How Genetic Testing Works
Genetic testing for hereditary breast cancer typically involves a blood or saliva sample analyzed for mutations in known risk genes. The approach has shifted in recent years. Older tests focused specifically on BRCA1 and BRCA2, but multigene panel tests that screen dozens of genes at once are now standard. Research from Stanford Medicine found that multigene panels are about twice as likely as BRCA-only tests to identify a disease-associated mutation. They also provide information relevant to other family members who may be unknowing carriers.
Panel testing has trade-offs. It’s more likely to find variants of uncertain significance, meaning a genetic change was detected but scientists don’t yet know whether it actually raises cancer risk. This happens more frequently in people from racial or ethnic minority groups, whose genetic data is underrepresented in research databases. Interpreting panel results also requires genetic counseling expertise that isn’t always immediately available, and panel testing ordered after a cancer diagnosis is sometimes delayed until after surgery, which can limit treatment decisions.
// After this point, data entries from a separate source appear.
-- pv_equiv track=rewrite | github.com/andywu42/onex_change_control | src/onex_change_control/scripts/check_migration_conflicts.py | _merge_schemas
-- ===== SOURCE A (Python) =====
-- def _merge_schemas(
--     repo_schemas: dict[str, dict[str, set[str]]],
-- ) -> tuple[dict[str, set[str]], set[str]]:
--     """Merge per-repo schemas, detecting ambiguous tables."""
--     table_columns: dict[str, set[str]] = {}
--     ambiguous_tables: set[str] = set()
--
--     table_to_repos: dict[str, dict[str, set[str]]] = {}
--     for repo_name, schemas in repo_schemas.items():
--         for tname, cols in schemas.items():
--             if tname not in table_to_repos:
--                 table_to_repos[tname] = {}
--             table_to_repos[tname][repo_name] = cols
--
--     for tname, repo_cols in table_to_repos.items():
--         if len(repo_cols) > 1:
--             col_sets = list(repo_cols.values())
--             if not all(c == col_sets[0] for c in col_sets):
--                 ambiguous_tables.add(tname)
--                 continue
--         merged: set[str] = set()
--         for cols in repo_cols.values():
--             merged |= cols
--         table_columns[tname] = merged
--
--     return table_columns, ambiguous_tables
-- ===== SOURCE B (Python) =====
-- def _merge_schemas(repo_schemas):
--     """One pass over all (table, cols) occurrences: remember the first-seen
--     column set per table, collapse it to None on any disagreement, then split."""
--     seen = {}  # tname -> first-seen column set, or None once a conflict is found
--     for schemas in repo_schemas.values():
--         for tname, cols in schemas.items():
--             if tname not in seen:
--                 seen[tname] = set(cols)
--             elif seen[tname] is not None and seen[tname] != cols:
--                 seen[tname] = None
--     table_columns = {t: c for t, c in seen.items() if c is not None}
--     ambiguous_tables = {t for t, c in seen.items() if c is None}
--     return table_columns, ambiguous_tables
-- ===== Notes on version B (the rewrite author's own statement) =====
-- stated objective: simpler
-- what changed: Drops A's intermediate table->(repo->cols) index and its second judging/union phase: B makes a single pass over all (table, cols) occurrences, keeping the first-seen column set per table and collapsing it to None on any disagreement, then splits that one dict into the two results.
import Mathlib
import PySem

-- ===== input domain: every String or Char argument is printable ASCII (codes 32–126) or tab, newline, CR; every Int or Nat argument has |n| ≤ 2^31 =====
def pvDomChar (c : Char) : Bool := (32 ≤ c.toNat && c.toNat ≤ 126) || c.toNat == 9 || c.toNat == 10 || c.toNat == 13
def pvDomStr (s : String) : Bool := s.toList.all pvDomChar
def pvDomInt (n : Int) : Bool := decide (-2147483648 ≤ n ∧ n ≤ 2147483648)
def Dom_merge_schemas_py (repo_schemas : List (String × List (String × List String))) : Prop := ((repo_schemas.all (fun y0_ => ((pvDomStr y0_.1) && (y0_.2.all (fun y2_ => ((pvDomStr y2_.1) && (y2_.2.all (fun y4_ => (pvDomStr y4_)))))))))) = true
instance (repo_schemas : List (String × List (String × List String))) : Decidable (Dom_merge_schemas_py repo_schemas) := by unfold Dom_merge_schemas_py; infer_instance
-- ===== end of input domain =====

-- B replaces A's two-phase group-then-judge merge (table->repo->cols index, then scan/union)
-- by a single pass keeping the first-seen column set per table (None once conflicting); simpler, same result.


-- ===== PORT A =====
def merge_schemas_py (repo_schemas : List (String × List (String × List String))) : (List (String × List String)) × List String :=
  -- table_to_repos: for repo_name, schemas …: for tname, cols …
  let table_to_repos : PySem.Dict String (PySem.Dict String (List String)) :=
    repo_schemas.foldl (fun ttr p =>
      p.2.foldl (fun ttr q =>
        let ttr' := if ttr.contains q.1 then ttr else ttr.insert q.1 PySem.Dict.empty
        ttr'.insert q.1 ((ttr'.getD q.1 PySem.Dict.empty).insert p.1 q.2)) ttr)
      PySem.Dict.empty
  -- for tname, repo_cols in table_to_repos.items() …
  let st : PySem.Dict String (List String) × PySem.Set String :=
    table_to_repos.items.foldl (fun st p =>
      if decide (1 < p.2.size) && !(p.2.values.all (fun c => PySem.Set.equal c (p.2.values.headD []))) then
        (st.1, PySem.Set.add st.2 p.1)
      else
        (st.1.insert p.1 (p.2.values.foldl (fun m c => PySem.Set.union m c) PySem.Set.empty), st.2))
      (PySem.Dict.empty, PySem.Set.empty)
  (st.1.items, st.2)

-- ===== PORT B =====
def merge_schemas_py_alt (repo_schemas : List (String × List (String × List String))) : (List (String × List String)) × List String :=
  let seen : PySem.Dict String (Option (List String)) :=
    repo_schemas.foldl (fun seen p =>
      p.2.foldl (fun seen q =>
        if !(seen.contains q.1) then seen.insert q.1 (some (PySem.Set.ofList q.2))
        else
          match seen.getD q.1 none with
          | some s => if !(PySem.Set.equal s q.2) then seen.insert q.1 none else seen
          | none => seen) seen)
      PySem.Dict.empty
  (seen.items.filterMap (fun p => p.2.map (fun c => (p.1, c))),
   seen.items.filterMap (fun p => match p.2 with | none => some p.1 | some _ => none))

-- ===== PRECONDITION & SPEC =====
-- Pre_ is the representation invariant of the dict-typed input (a Python dict cannot hold a
-- duplicate key): repo names are pairwise distinct and, within each repo, table names are too.
def Pre_merge_schemas_py (repo_schemas : List (String × List (String × List String))) : Prop :=
  (repo_schemas.map Prod.fst).Nodup ∧ ∀ p ∈ repo_schemas, (p.2.map Prod.fst).Nodup
instance (repo_schemas : List (String × List (String × List String))) : Decidable (Pre_merge_schemas_py repo_schemas) := by unfold Pre_merge_schemas_py; infer_instance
What Carriers Can Do to Reduce Risk
Knowing you carry a mutation opens the door to several risk-reduction strategies. Enhanced screening is the most common starting point. This typically means breast MRIs alternating with mammograms every six months, beginning at a younger age than standard screening guidelines recommend.
For those who want more aggressive prevention, bilateral preventive mastectomy reduces breast cancer risk by at least 95% in women with BRCA1 or BRCA2 mutations. Preventive removal of the ovaries and fallopian tubes is also an option for those at high ovarian cancer risk, and it further reduces breast cancer risk when done before menopause. These are significant decisions that depend on a person’s age, family plans, and individual risk profile.
Preventing Transmission to Children
For carriers who want biological children without passing on the mutation, preimplantation genetic testing is an option. This involves IVF: embryos are created through fertilization outside the body, and each embryo is tested for the specific family mutation before being transferred. Only embryos without the mutation are implanted.
The process is more complex than standard IVF. It requires custom test development for each family’s specific mutation, which can take weeks to months. Genetic counseling is part of the process, and the testing is available for most single-gene conditions, including BRCA1 and BRCA2 mutations. It’s not guaranteed to work in every situation, and it adds cost and time to an already demanding fertility process, but it gives carriers the option of having children who won’t face the same elevated risk.